We download the list of words and convert it to a list

In [166]:
import requests
url = 'https://github.com/aneeshsharma/EnglishWords/raw/main/common3000.txt'

words_file = requests.get(url, allow_redirects=True)
words_file_obj = open('words.txt', 'wb')
words_file_obj.write(words_file.content)
words_file_obj.close()

In [167]:
words = open('words.txt').read().split()
words = [word.upper() for word in words]

In [168]:
print(f'Number of words in dictionary - {len(words)}')

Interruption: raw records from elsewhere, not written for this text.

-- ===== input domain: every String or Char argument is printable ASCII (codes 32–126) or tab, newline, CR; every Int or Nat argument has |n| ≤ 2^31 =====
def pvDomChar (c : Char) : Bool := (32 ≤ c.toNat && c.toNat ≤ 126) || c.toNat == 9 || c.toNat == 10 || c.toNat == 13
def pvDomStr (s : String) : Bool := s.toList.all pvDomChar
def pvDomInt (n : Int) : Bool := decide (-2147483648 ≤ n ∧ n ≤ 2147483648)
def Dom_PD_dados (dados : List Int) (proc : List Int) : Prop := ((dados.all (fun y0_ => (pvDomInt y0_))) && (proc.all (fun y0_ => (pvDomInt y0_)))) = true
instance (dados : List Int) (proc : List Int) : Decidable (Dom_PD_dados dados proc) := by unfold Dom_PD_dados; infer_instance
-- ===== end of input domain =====

-- B replaces A's bottom-up in-place matrix fill by a top-down memoized recursion
-- (demand-driven, dict cache); objective: alternative decomposition, same values.

-- ===== PORT A =====
-- matriz[i][j] = x
def pvSetCell (m : List (List Int)) (i j : Nat) (x : Int) : List (List Int) :=
  m.modify i (fun row => row.set j x)

-- matriz after the base-case loop (last column set on every line)
def pvBaseM (dados proc : List Int) : List (List Int) :=
  (List.range dados.length).foldl (fun m line =>
      pvSetCell m line (dados.length-1) (min (dados.getD (dados.length-1) 0) (proc.getD line 0)))
    (List.replicate dados.length (List.replicate dados.length 9))

-- body of `for line in range(d)` at a fixed col (reboot / n_reboot inlined)
def pvInnerStep (dados proc : List Int) (col : Nat) (m : List (List Int)) : List (List Int) :=
  (List.range dados.length).foldl (fun m line =>
    if line > col then pvSetCell m line col 0
    else pvSetCell m line col
      (max ((m.getD 0 []).getD (col+1) 0)
           (min (dados.getD col 0) (proc.getD line 0) + (m.getD (line+1) []).getD (col+1) 0))) m

-- matriz after `for col in range(d-2, -1, -1)` (= [d-2, …, 0])
def pvM2 (dados proc : List Int) : List (List Int) :=
  ((List.range (dados.length-1)).reverse).foldl (fun m col => pvInnerStep dados proc col m)
    (pvBaseM dados proc)

def PD_dados (dados : List Int) (proc : List Int) : Int × List (List Int) :=
  (((pvM2 dados proc).getD 0 []).getD 0 0, pvM2 dados proc)

-- ===== PORT B =====
-- Source B's memoized f(line, col): returns the value and the updated memo dict.
-- (Source B tests `col + 1 < d` first; the branches are transcribed in that order.)
def pvMemF (dados proc : List Int) (line col : Nat)
    (memo : PySem.Dict (Nat × Nat) Int) : Int × PySem.Dict (Nat × Nat) Int :=
  match memo.get? (line, col) with
  | some v => (v, memo)
  | none =>
    if h : col + 1 < dados.length then
      if line > col then (0, memo.insert (line, col) 0)
      else
        let r := pvMemF dados proc 0 (col+1) memo
        let s := pvMemF dados proc (line+1) (col+1) r.2
        let v := max r.1 (min (dados.getD col 0) (proc.getD line 0) + s.1)
        (v, s.2.insert (line, col) v)
    else
      let v := min (dados.getD (dados.length - 1) 0) (proc.getD line 0)
      (v, memo.insert (line, col) v)
termination_by dados.length - col
decreasing_by all_goals omega

-- matriz = [[f(line, col) for col in range(d)] for line in range(d)], memo threaded
def pvRowsB (dados proc : List Int) : List (List Int) × PySem.Dict (Nat × Nat) Int :=
  (List.range dados.length).foldl (fun acc line =>
    let rc := (List.range dados.length).foldl
      (fun (rc : List Int × PySem.Dict (Nat × Nat) Int) col =>
        let vm := pvMemF dados proc line col rc.2
        (rc.1 ++ [vm.1], vm.2)) ([], acc.2)
    (acc.1 ++ [rc.1], rc.2)) ([], PySem.Dict.empty)

def PD_dados_alt (dados : List Int) (proc : List Int) : Int × List (List Int) :=
  (((pvRowsB dados proc).1.getD 0 []).getD 0 0, (pvRowsB dados proc).1)

-- ===== PRECONDITION & SPEC =====
-- Pre_ excludes exactly the inputs where the Python A raises IndexError:
-- empty dados (matriz[0][0]) and proc shorter than dados (proc[line]).
def Pre_PD_dados (dados : List Int) (proc : List Int) : Prop :=
  dados ≠ [] ∧ dados.length ≤ proc.length
instance (dados : List Int) (proc : List Int) : Decidable (Pre_PD_dados dados proc) := by
  unfold Pre_PD_dados; infer_instance
def pvWitness_PD_dados : List Int × List Int := ([3, 1, 4], [2, 5, 1])

def Spec_PD_dados (dados : List Int) (proc : List Int) (out : Int × List (List Int)) : Prop := out = PD_dados_alt dados proc
instance (dados : List Int) (proc : List Int) (out : Int × List (List Int)) : Decidable (Spec_PD_dados dados proc out) := by unfold Spec_PD_dados; infer_instance

-- ===== CLAIM (what is proved, stated in full; the proofs are below) =====
def Claim_equal_PD_dados : Prop := ∀ (dados : List Int) (proc : List Int), Dom_PD_dados dados proc → Pre_PD_dados dados proc → Spec_PD_dados dados proc (PD_dados dados proc)

-- ===== LEMMAS AND PROOFS =====

-- the common recurrence: pvV line col is the value both programs put at matriz[line][col]
def pvV (dados proc : List Int) (line col : Nat) : Int :=
  if h : col + 1 < dados.length then
    if line > col then 0
    else max (pvV dados proc 0 (col+1))
             (min (dados.getD col 0) (proc.getD line 0) + pvV dados proc (line+1) (col+1))
  else min (dados.getD (dados.length - 1) 0) (proc.getD line 0)
termination_by dados.length - col
decreasing_by all_goals omega

def pvMspec (dados proc : List Int) : List (List Int) :=
  (List.range dados.length).map (fun line =>
    (List.range dados.length).map (fun col => pvV dados proc line col))

-- ---- B side ----

-- every cached value is the recurrence's value
def pvValid (dados proc : List Int) (memo : PySem.Dict (Nat × Nat) Int) : Prop :=
  ∀ l c v, memo.get? (l, c) = some v → v = pvV dados proc l c

theorem valid_insert {dados proc : List Int} {memo : PySem.Dict (Nat × Nat) Int} {x : Int}
    (hm : pvValid dados proc memo) (l c : Nat)
    (hv : pvV dados proc l c = x) :
    pvValid dados proc (memo.insert (l, c) x) := by
  intro l' c' v hget
  rw [PySem.Dict.get?_insert] at hget
  by_cases he : (l', c') = (l, c)
  · rw [if_pos he] at hget
    injection he with h1 h2
    subst h1; subst h2
    exact (Option.some.inj hget).symm.trans hv.symm
  · rw [if_neg he] at hget
    exact hm l' c' v hget

theorem memF_spec (dados proc : List Int) :
    ∀ k line col memo, dados.length - col ≤ k → pvValid dados proc memo →
      (pvMemF dados proc line col memo).1 = pvV dados proc line col ∧
      pvValid dados proc (pvMemF dados proc line col memo).2 := by
  intro k
  induction k with
  | zero =>
    intro line col memo hk hm
    have hlt : ¬ (col + 1 < dados.length) := by omega
    rw [pvMemF]
    cases hget : memo.get? (line, col) with
    | some v =>
      dsimp only
      exact ⟨hm line col v hget, hm⟩
    | none =>
      simp only [dif_neg hlt]
      refine ⟨?_, valid_insert hm line col ?_⟩
      · rw [pvV, dif_neg hlt]
      · rw [pvV, dif_neg hlt]
  | succ k ih =>
    intro line col memo hk hm
    rw [pvMemF]
    cases hget : memo.get? (line, col) with
    | some v =>
      dsimp only
      exact ⟨hm line col v hget, hm⟩
    | none =>
      by_cases hlt : col + 1 < dados.length
      · simp only [dif_pos hlt]
        by_cases hlc : line > col
        · simp only [if_pos hlc]
          refine ⟨?_, valid_insert hm line col ?_⟩
          · rw [pvV, dif_pos hlt, if_pos hlc]
          · rw [pvV, dif_pos hlt, if_pos hlc]
        · simp only [if_neg hlc]
          obtain ⟨hr1, hr2⟩ := ih 0 (col+1) memo (by omega) hm
          obtain ⟨hs1, hs2⟩ :=
            ih (line+1) (col+1) (pvMemF dados proc 0 (col+1) memo).2 (by omega) hr2
          refine ⟨?_, valid_insert hs2 line col ?_⟩
          · rw [hr1, hs1]
            conv_rhs => rw [pvV]
            rw [dif_pos hlt, if_neg hlc]
          · rw [hr1, hs1]
            conv_lhs => rw [pvV]
            rw [dif_pos hlt, if_neg hlc]
      · simp only [dif_neg hlt]
        refine ⟨?_, valid_insert hm line col ?_⟩
        · rw [pvV, dif_neg hlt]
        · rw [pvV, dif_neg hlt]

theorem row_fold (dados proc : List Int) (line : Nat) :
    ∀ n (memo : PySem.Dict (Nat × Nat) Int), pvValid dados proc memo →
      ((List.range n).foldl
        (fun (rc : List Int × PySem.Dict (Nat × Nat) Int) col =>
          let vm := pvMemF dados proc line col rc.2
          (rc.1 ++ [vm.1], vm.2)) ([], memo)).1
        = (List.range n).map (fun col => pvV dados proc line col) ∧
      pvValid dados proc ((List.range n).foldl
        (fun (rc : List Int × PySem.Dict (Nat × Nat) Int) col =>
          let vm := pvMemF dados proc line col rc.2
          (rc.1 ++ [vm.1], vm.2)) ([], memo)).2 := by
  intro n
  induction n with
  | zero => intro memo hm; exact ⟨rfl, hm⟩
  | succ n ih =>
    intro memo hm
    obtain ⟨ih1, ih2⟩ := ih memo hm
    rw [List.range_succ, List.foldl_append, List.foldl_cons, List.foldl_nil,
        List.map_append]
    obtain ⟨hv, hvm⟩ := memF_spec dados proc (dados.length - n) line n _ (le_refl _) ih2
    exact ⟨by simp only [ih1, hv, List.map_cons, List.map_nil], hvm⟩

theorem b_matrix (dados proc : List Int) :
    (pvRowsB dados proc).1 = pvMspec dados proc := by
  unfold pvRowsB pvMspec
  suffices h : ∀ n (memo : PySem.Dict (Nat × Nat) Int) (acc : List (List Int)),
      pvValid dados proc memo →
      ((List.range n).foldl (fun acc line =>
        let rc := (List.range dados.length).foldl
          (fun (rc : List Int × PySem.Dict (Nat × Nat) Int) col =>
            let vm := pvMemF dados proc line col rc.2
            (rc.1 ++ [vm.1], vm.2)) ([], acc.2)
        (acc.1 ++ [rc.1], rc.2)) (acc, memo)).1
      = acc ++ (List.range n).map (fun line =>
          (List.range dados.length).map (fun col => pvV dados proc line col)) ∧
      pvValid dados proc ((List.range n).foldl (fun acc line =>
        let rc := (List.range dados.length).foldl
          (fun (rc : List Int × PySem.Dict (Nat × Nat) Int) col =>
            let vm := pvMemF dados proc line col rc.2
            (rc.1 ++ [vm.1], vm.2)) ([], acc.2)
        (acc.1 ++ [rc.1], rc.2)) (acc, memo)).2 by
    have h0 := (h dados.length PySem.Dict.empty []
      (fun l c v hv => by simp [PySem.Dict.get?_empty] at hv)).1
    simpa using h0
  intro n
  induction n with
  | zero => intro memo acc hm; exact ⟨by simp, hm⟩
  | succ n ih =>
    intro memo acc hm
    obtain ⟨ih1, ih2⟩ := ih memo acc hm
    rw [List.range_succ, List.foldl_append, List.foldl_cons, List.foldl_nil,
        List.map_append]
    obtain ⟨hr, hrm⟩ := row_fold dados proc n dados.length _ ih2
    refine ⟨?_, hrm⟩
    simp only [ih1, hr, List.map_cons, List.map_nil, List.append_assoc]

-- ---- A side ----

def pvEntry (m : List (List Int)) (i j : Nat) : Int := (m.getD i []).getD j 0

theorem getD_setCell (m : List (List Int)) (i j a : Nat) (x : Int) :
    (pvSetCell m i j x).getD a [] = if a = i then (m.getD a []).set j x else m.getD a [] := by
  unfold pvSetCell
  by_cases h : a = i
  · subst h
    rw [if_pos rfl, List.getD_eq_getElem?_getD, List.getD_eq_getElem?_getD, List.getElem?_modify]
    cases hma : m[a]? with
    | none => simp [hma]
    | some r => simp [hma]
  · rw [if_neg h, List.getD_eq_getElem?_getD, List.getD_eq_getElem?_getD, List.getElem?_modify]
    cases hma : m[a]? with
    | none => simp [hma]
    | some r => simp [hma, show ¬ i = a from fun hh => h hh.symm]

Number of words in dictionary - 3000


A function can be defined to find all substrings in a string that are among the 3000 most common english words. This can give us a measure of the likelihood of the string being an english sentance.

In [169]:
# function to find english words in a string according to word list
def find_words(string):
    l = len(string)
    found = []
    for i in range(l):
        for j in range(i, l):
            word = string[i:j+1]
            if len(word) <= 1:
                continue
            if word in words:
                found.append(string[i:j+1])
    return found

Now, we must try to decipher the encrypted text using the list of keys we have and try to compare and count any english words found in the text. More the words detected, more likely is it that the key is correct.

In [170]:
keys = {}
max_words = 0
for candidate in key_list:
    candidate = ''.join(candidate)
    candidate_text = decode(transpositiondecipher(C, candidate))
    found = find_words(candidate_text)
    if len(found) > 1:
        if len(found) > max_words:
            max_words = len(found)
        keys[candidate] = len(found)

print('Key \t\t Likelihood')
for likely_key in keys:
    print(f'{likely_key} \t\t {keys[likely_key]}')

Key 		 Likelihood
ABCDE 		 5
ABCED 		 6
ABDCE 		 2
ABDEC 		 6
ABEDC 		 3
ACBDE 		 4
ACBED 		 6
ACDBE 		 4
ACDEB 		 8
ACEBD 		 2
ACEDB 		 3
ADBCE 		 5
ADBEC 		 6
ADCBE 		 2
ADCEB 		 6
ADEBC 		 2
ADECB 		 4
AEBCD 		 6
AEBDC 		 7
AECBD 		 2
AECDB 		 6
AEDBC 		 4
AEDCB 		 4
BACDE 		 5
BACED 		 5
BADEC 		 5
BAEDC 		 3
BCADE 		 4
BCAED 		 6
BCDAE 		 5
BCDEA 		 5
BCEAD 		 3
BCEDA 		 3
BDACE 		 7
BDAEC 		 7
BDCAE 		 8
BDCEA 		 5
BDEAC 		 5
BDECA 		 5
BEACD 		 5
BEADC 		 6
BECAD 		 4
BECDA 		 6
BEDAC 		 5
BEDCA 		 3
CABDE 		 8
CABED 		 8
CADBE 		 4
CADEB 		 7
CAEBD 		 3
CAEDB 		 3
CBADE 		 2
CBAED 		 4
CBDAE 		 5
CBDEA 		 5
CBEAD 		 3
CBEDA 		 2
CDABE 		 5
CDAEB 		 4
CDBAE 		 8
CDBEA 		 4
CDEAB 		 4
CDEBA 		 6
CEABD 		 4
CEADB 		 3
CEBAD 		 5
CEBDA 		 7
CEDAB 		 5
CEDBA 		 10
DABCE 		 7
DABEC 		 5
DACBE 		 6
DACEB 		 7
DAEBC 		 3
DAECB 		 5
DBACE 		 5
DBAEC 		 3
DBCAE 		 9
DBCEA 		 7
DBEAC 		 5
DBECA 		 4
DCABE 		 5
DCAEB 		 3
DCBAE 		 5
DCBEA 		 2
DCEAB 		 4
DCEBA 		 5
DEABC 		 4
DEACB 		 4
DE

Now that we have a list of keys and their likelihood of being correct, we can display the keys and the possible plain text that are the most likely to be correct.

In [173]:
text_list = [[] for _ in range(max_words + 1)]
for likely_key in keys:
    count = keys[likely_key]
    text_list[count].append(decode(transpositiondecipher(C, likely_key)))

print('Most likely strings -')
for text in text_list[max_words]:
    print(f'{text}')

Most likely strings -
ENEMYMIGHTATTACKTONIGHTSTAYALERT


Hence, we get a string/list of strings that are most likely to be the correct plain text.